WHAT THE TASK REQUIRES. Below are records; reproduce exactly the lines from the one that has "have : 0 < L := by rcases" through the one that has "have hcnt : p * (L : Int) + (L", ends included, and nothing more.

INPUT DATA.
◇ ◇ ◇ ◇
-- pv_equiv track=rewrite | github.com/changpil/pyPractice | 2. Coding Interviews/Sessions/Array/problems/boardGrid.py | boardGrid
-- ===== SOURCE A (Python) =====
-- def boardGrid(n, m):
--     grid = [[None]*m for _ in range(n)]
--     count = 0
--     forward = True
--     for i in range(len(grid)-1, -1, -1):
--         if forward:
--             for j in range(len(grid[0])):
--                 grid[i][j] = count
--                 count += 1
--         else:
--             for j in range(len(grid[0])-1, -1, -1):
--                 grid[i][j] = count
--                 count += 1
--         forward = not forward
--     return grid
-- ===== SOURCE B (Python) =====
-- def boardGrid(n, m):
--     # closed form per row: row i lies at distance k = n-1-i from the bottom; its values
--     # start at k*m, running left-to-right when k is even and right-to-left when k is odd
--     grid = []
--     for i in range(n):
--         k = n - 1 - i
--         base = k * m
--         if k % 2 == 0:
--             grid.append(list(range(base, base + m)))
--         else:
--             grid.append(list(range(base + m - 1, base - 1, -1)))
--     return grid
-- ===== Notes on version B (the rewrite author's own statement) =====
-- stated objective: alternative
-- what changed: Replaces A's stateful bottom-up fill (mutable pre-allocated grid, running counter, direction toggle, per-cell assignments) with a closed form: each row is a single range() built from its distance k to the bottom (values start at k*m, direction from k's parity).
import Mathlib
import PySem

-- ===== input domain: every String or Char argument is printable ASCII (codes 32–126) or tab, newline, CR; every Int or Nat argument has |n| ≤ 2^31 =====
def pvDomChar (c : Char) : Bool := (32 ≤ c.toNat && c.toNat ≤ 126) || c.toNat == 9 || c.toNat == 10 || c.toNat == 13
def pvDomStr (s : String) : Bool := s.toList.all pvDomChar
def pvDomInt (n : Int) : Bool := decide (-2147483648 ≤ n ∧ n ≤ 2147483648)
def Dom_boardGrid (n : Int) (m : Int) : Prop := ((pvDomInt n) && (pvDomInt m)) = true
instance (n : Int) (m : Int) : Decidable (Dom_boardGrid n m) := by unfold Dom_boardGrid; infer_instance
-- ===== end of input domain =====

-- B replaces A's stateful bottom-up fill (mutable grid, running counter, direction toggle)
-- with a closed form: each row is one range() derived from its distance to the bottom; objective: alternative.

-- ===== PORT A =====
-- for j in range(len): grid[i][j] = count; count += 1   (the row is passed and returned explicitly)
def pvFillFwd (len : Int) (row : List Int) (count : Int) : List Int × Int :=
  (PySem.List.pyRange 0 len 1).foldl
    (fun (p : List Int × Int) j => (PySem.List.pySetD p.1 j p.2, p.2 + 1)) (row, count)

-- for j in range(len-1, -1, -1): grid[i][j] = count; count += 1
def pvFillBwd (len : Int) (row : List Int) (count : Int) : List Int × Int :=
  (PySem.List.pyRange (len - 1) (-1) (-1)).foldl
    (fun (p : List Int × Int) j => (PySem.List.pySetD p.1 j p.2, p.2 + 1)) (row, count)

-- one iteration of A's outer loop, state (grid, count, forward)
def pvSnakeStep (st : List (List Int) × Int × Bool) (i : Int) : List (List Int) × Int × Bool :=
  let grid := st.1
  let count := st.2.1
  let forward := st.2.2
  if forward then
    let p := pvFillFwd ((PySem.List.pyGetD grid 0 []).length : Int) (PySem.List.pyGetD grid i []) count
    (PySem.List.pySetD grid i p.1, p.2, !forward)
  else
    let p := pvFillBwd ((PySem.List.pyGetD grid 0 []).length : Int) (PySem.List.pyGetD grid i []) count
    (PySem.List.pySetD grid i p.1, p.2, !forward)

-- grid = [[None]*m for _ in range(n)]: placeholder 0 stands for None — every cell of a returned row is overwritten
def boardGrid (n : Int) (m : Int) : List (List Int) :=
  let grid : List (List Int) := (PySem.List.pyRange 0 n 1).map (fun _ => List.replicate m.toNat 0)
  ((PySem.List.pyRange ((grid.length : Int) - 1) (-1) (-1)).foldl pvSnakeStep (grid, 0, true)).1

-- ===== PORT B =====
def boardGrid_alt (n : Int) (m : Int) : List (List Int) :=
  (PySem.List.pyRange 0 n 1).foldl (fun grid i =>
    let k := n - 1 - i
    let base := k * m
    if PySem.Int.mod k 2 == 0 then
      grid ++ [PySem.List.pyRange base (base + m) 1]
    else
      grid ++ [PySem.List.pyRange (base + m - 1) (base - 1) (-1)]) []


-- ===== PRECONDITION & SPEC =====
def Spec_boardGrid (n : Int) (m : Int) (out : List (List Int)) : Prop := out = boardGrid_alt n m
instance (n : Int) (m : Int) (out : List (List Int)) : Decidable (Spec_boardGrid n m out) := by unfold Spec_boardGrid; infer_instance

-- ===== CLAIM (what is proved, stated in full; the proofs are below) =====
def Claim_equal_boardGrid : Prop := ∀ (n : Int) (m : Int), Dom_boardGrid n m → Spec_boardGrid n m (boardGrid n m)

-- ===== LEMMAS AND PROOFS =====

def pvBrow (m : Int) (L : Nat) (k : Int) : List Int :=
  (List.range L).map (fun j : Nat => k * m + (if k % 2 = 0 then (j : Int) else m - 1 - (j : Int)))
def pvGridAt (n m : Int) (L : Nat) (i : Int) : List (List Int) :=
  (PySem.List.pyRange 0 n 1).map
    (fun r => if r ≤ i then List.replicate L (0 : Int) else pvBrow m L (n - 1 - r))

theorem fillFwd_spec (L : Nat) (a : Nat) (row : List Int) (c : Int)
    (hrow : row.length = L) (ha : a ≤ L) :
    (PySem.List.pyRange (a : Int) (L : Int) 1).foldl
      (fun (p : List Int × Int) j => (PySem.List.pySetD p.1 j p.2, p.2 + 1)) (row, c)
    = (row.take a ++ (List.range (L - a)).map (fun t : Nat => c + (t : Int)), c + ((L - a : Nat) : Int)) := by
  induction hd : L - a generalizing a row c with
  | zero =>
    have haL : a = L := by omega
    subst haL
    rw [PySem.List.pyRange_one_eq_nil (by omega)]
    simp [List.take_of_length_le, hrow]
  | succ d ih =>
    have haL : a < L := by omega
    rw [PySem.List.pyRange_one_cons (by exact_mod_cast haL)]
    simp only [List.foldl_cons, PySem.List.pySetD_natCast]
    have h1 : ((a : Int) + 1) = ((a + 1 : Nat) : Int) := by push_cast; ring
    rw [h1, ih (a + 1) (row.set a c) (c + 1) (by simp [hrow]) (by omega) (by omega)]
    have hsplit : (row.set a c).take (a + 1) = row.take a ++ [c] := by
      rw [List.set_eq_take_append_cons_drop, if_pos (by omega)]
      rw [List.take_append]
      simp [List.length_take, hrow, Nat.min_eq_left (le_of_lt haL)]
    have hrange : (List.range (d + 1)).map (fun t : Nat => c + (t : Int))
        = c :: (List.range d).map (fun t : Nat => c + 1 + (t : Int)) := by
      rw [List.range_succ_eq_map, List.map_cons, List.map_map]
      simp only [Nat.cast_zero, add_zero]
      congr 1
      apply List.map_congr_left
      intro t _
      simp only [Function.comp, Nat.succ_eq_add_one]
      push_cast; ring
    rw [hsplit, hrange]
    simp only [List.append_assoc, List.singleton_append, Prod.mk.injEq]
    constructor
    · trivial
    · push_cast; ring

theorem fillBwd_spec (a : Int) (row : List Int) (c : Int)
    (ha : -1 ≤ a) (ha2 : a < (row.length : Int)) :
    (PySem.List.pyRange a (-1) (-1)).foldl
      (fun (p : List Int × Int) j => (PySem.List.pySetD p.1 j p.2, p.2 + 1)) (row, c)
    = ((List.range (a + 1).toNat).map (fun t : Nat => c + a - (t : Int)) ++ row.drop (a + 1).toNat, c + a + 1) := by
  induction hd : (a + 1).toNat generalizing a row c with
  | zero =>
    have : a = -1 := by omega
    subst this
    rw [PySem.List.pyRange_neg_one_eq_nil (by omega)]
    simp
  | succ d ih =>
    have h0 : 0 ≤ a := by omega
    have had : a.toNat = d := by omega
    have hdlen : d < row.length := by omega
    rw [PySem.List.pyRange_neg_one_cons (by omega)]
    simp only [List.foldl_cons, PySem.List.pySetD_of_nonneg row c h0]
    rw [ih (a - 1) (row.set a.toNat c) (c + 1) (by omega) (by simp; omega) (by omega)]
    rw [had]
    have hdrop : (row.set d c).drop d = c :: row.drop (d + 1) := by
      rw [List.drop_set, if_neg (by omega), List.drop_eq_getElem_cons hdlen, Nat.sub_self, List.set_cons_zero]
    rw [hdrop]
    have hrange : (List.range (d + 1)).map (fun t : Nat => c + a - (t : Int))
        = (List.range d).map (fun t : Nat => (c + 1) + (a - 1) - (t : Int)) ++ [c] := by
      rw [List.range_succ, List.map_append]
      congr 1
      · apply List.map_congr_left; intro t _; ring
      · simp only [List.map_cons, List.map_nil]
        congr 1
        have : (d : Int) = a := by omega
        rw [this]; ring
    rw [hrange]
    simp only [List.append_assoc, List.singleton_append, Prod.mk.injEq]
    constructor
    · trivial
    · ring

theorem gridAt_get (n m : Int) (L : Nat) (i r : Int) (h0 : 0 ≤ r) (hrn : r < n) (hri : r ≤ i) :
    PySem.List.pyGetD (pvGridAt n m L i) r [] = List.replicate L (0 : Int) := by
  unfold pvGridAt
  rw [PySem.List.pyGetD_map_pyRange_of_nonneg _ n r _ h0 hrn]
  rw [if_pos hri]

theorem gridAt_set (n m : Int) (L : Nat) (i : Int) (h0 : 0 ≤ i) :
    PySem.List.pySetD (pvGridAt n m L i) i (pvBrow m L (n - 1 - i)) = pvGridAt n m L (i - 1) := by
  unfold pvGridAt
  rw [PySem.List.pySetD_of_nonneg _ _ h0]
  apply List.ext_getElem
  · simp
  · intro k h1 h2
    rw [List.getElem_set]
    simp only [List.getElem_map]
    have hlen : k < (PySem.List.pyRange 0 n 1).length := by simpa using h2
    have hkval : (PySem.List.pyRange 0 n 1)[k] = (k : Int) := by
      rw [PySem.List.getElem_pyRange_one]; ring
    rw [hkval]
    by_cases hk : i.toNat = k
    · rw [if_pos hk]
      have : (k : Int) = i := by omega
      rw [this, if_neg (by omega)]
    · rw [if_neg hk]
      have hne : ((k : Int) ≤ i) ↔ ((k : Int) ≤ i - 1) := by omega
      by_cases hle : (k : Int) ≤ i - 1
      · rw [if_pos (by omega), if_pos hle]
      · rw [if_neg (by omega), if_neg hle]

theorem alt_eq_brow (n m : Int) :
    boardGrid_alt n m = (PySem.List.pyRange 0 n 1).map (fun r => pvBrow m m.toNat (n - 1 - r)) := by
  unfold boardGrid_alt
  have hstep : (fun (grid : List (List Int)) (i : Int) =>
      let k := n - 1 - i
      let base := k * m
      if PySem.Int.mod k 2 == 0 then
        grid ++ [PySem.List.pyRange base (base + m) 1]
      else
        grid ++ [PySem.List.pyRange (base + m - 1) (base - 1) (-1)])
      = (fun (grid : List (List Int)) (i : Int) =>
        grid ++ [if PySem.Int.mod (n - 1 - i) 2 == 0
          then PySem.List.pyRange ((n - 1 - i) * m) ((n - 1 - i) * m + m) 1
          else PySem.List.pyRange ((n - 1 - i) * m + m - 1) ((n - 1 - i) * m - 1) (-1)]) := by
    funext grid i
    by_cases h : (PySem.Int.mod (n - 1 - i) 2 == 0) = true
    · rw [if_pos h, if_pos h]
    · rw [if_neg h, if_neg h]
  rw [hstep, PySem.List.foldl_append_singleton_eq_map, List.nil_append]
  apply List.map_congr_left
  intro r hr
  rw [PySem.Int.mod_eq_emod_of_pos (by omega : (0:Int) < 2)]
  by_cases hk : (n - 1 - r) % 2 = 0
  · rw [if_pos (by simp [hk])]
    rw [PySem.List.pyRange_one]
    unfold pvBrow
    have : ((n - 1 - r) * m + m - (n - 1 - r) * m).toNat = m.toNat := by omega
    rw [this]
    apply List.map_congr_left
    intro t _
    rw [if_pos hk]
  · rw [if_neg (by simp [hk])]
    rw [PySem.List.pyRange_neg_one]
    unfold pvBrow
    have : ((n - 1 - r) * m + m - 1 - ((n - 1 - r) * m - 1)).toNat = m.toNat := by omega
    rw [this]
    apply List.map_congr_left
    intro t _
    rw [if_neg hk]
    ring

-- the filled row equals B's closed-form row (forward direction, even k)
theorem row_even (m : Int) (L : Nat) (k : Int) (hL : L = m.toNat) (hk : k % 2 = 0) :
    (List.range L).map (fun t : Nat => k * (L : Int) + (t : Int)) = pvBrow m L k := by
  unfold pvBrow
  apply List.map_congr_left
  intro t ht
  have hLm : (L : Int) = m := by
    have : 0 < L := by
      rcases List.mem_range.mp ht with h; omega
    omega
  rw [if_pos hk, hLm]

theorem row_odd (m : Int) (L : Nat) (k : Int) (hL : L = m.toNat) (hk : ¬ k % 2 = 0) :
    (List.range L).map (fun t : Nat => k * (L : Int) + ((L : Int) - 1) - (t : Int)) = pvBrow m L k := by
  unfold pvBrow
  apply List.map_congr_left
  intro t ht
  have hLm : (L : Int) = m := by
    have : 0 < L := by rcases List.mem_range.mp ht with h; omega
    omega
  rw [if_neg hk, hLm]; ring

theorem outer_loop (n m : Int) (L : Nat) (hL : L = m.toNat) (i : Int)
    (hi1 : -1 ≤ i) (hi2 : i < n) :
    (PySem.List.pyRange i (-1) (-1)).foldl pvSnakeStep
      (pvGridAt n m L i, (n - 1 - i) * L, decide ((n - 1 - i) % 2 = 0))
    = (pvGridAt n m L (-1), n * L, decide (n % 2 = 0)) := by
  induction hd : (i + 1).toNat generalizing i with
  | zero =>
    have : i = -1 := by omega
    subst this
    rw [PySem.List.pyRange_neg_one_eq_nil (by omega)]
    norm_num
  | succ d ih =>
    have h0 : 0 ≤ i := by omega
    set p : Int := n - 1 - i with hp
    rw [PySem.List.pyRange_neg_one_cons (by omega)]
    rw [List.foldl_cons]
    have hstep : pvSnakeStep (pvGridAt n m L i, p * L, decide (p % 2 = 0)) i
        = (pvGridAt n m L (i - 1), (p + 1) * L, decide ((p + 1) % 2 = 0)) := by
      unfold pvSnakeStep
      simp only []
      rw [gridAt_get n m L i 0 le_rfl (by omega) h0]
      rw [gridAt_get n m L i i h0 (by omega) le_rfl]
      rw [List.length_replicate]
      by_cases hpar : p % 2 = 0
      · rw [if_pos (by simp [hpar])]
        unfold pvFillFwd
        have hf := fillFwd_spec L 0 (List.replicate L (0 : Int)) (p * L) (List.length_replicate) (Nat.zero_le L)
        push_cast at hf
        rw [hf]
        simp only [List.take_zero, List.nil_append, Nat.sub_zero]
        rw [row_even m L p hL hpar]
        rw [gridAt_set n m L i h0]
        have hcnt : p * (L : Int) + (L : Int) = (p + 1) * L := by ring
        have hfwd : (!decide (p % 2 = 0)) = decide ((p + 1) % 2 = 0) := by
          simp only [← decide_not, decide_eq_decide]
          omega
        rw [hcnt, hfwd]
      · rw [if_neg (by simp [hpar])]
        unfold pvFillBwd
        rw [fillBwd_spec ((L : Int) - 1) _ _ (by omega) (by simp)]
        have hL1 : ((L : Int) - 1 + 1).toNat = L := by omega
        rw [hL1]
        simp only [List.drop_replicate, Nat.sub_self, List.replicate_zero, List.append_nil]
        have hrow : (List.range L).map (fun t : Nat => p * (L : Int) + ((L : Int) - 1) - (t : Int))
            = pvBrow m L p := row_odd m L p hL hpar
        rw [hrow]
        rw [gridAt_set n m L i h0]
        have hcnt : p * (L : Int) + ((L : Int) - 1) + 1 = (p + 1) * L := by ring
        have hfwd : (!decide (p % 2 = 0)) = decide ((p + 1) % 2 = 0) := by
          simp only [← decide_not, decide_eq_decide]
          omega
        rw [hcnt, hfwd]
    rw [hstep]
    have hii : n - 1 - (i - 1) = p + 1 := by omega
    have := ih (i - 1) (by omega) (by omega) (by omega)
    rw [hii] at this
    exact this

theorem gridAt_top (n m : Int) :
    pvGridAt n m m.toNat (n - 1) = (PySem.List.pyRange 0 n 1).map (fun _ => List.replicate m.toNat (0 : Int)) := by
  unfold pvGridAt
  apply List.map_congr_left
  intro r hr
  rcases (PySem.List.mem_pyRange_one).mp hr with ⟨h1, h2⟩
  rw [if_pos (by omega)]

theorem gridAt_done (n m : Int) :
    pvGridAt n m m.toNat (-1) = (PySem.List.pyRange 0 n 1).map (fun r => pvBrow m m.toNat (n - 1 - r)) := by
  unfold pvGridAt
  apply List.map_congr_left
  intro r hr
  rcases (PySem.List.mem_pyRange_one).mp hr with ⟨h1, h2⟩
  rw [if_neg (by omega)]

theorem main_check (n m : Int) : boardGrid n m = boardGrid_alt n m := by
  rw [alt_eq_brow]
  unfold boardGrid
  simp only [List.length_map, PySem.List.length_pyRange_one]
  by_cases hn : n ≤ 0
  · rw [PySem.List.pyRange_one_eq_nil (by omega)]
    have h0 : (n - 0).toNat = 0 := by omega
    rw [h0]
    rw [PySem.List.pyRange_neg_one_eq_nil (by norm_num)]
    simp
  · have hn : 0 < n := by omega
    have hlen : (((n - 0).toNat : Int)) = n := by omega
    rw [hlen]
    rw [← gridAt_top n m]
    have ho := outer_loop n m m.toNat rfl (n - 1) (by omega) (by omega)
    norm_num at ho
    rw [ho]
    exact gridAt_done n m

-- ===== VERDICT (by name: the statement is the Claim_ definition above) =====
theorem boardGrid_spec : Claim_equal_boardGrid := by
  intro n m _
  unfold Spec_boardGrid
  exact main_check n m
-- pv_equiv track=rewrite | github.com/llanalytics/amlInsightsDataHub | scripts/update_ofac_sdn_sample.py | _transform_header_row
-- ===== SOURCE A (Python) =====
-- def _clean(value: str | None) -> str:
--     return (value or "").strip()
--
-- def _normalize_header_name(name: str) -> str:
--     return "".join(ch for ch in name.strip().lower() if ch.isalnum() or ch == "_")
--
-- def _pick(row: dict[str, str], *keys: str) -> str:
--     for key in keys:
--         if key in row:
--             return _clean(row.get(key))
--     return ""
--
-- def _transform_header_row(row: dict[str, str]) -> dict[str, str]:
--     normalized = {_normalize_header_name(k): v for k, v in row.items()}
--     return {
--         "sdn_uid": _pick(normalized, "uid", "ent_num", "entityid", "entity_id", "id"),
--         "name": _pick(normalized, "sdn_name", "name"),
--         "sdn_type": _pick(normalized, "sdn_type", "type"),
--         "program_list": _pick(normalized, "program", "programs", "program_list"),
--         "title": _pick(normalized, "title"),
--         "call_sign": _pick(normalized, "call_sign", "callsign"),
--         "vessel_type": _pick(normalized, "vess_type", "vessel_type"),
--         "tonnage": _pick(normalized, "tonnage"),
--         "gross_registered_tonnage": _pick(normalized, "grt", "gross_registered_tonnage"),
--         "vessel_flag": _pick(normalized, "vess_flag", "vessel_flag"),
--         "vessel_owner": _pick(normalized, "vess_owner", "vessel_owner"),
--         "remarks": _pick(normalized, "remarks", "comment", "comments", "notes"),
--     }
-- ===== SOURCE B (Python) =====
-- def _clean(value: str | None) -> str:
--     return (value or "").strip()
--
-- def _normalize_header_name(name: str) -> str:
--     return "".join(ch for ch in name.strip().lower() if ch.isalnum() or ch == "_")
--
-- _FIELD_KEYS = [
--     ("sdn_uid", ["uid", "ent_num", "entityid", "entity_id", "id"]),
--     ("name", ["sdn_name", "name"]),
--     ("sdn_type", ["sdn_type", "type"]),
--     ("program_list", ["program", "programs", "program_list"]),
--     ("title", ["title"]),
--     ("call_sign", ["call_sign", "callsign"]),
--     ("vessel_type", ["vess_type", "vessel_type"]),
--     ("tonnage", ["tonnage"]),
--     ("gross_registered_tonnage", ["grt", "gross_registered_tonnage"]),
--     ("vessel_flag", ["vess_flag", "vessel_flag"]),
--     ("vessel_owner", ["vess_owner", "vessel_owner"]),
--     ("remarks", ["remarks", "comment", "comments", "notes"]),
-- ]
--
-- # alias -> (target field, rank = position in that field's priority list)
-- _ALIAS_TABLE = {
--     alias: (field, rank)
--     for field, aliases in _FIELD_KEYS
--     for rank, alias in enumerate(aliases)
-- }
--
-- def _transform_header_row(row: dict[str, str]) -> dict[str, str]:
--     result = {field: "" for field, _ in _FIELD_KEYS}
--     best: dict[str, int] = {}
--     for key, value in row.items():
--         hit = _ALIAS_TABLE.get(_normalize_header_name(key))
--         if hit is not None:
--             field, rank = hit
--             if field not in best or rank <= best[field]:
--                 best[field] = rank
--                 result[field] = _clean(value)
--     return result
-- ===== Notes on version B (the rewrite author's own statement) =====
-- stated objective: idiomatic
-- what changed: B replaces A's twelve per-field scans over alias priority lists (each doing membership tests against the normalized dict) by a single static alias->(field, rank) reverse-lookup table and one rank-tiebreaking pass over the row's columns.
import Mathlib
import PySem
◇ ◇ ◇ ◇
OUTPUT FOR THIS EXERCISE.
    have : 0 < L := by rcases List.mem_range.mp ht with h; omega
    omega
  rw [if_neg hk, hLm]; ring

theorem outer_loop (n m : Int) (L : Nat) (hL : L = m.toNat) (i : Int)
    (hi1 : -1 ≤ i) (hi2 : i < n) :
    (PySem.List.pyRange i (-1) (-1)).foldl pvSnakeStep
      (pvGridAt n m L i, (n - 1 - i) * L, decide ((n - 1 - i) % 2 = 0))
    = (pvGridAt n m L (-1), n * L, decide (n % 2 = 0)) := by
  induction hd : (i + 1).toNat generalizing i with
  | zero =>
    have : i = -1 := by omega
    subst this
    rw [PySem.List.pyRange_neg_one_eq_nil (by omega)]
    norm_num
  | succ d ih =>
    have h0 : 0 ≤ i := by omega
    set p : Int := n - 1 - i with hp
    rw [PySem.List.pyRange_neg_one_cons (by omega)]
    rw [List.foldl_cons]
    have hstep : pvSnakeStep (pvGridAt n m L i, p * L, decide (p % 2 = 0)) i
        = (pvGridAt n m L (i - 1), (p + 1) * L, decide ((p + 1) % 2 = 0)) := by
      unfold pvSnakeStep
      simp only []
      rw [gridAt_get n m L i 0 le_rfl (by omega) h0]
      rw [gridAt_get n m L i i h0 (by omega) le_rfl]
      rw [List.length_replicate]
      by_cases hpar : p % 2 = 0
      · rw [if_pos (by simp [hpar])]
        unfold pvFillFwd
        have hf := fillFwd_spec L 0 (List.replicate L (0 : Int)) (p * L) (List.length_replicate) (Nat.zero_le L)
        push_cast at hf
        rw [hf]
        simp only [List.take_zero, List.nil_append, Nat.sub_zero]
        rw [row_even m L p hL hpar]
        rw [gridAt_set n m L i h0]
        have hcnt : p * (L : Int) + (L : Int) = (p + 1) * L := by ring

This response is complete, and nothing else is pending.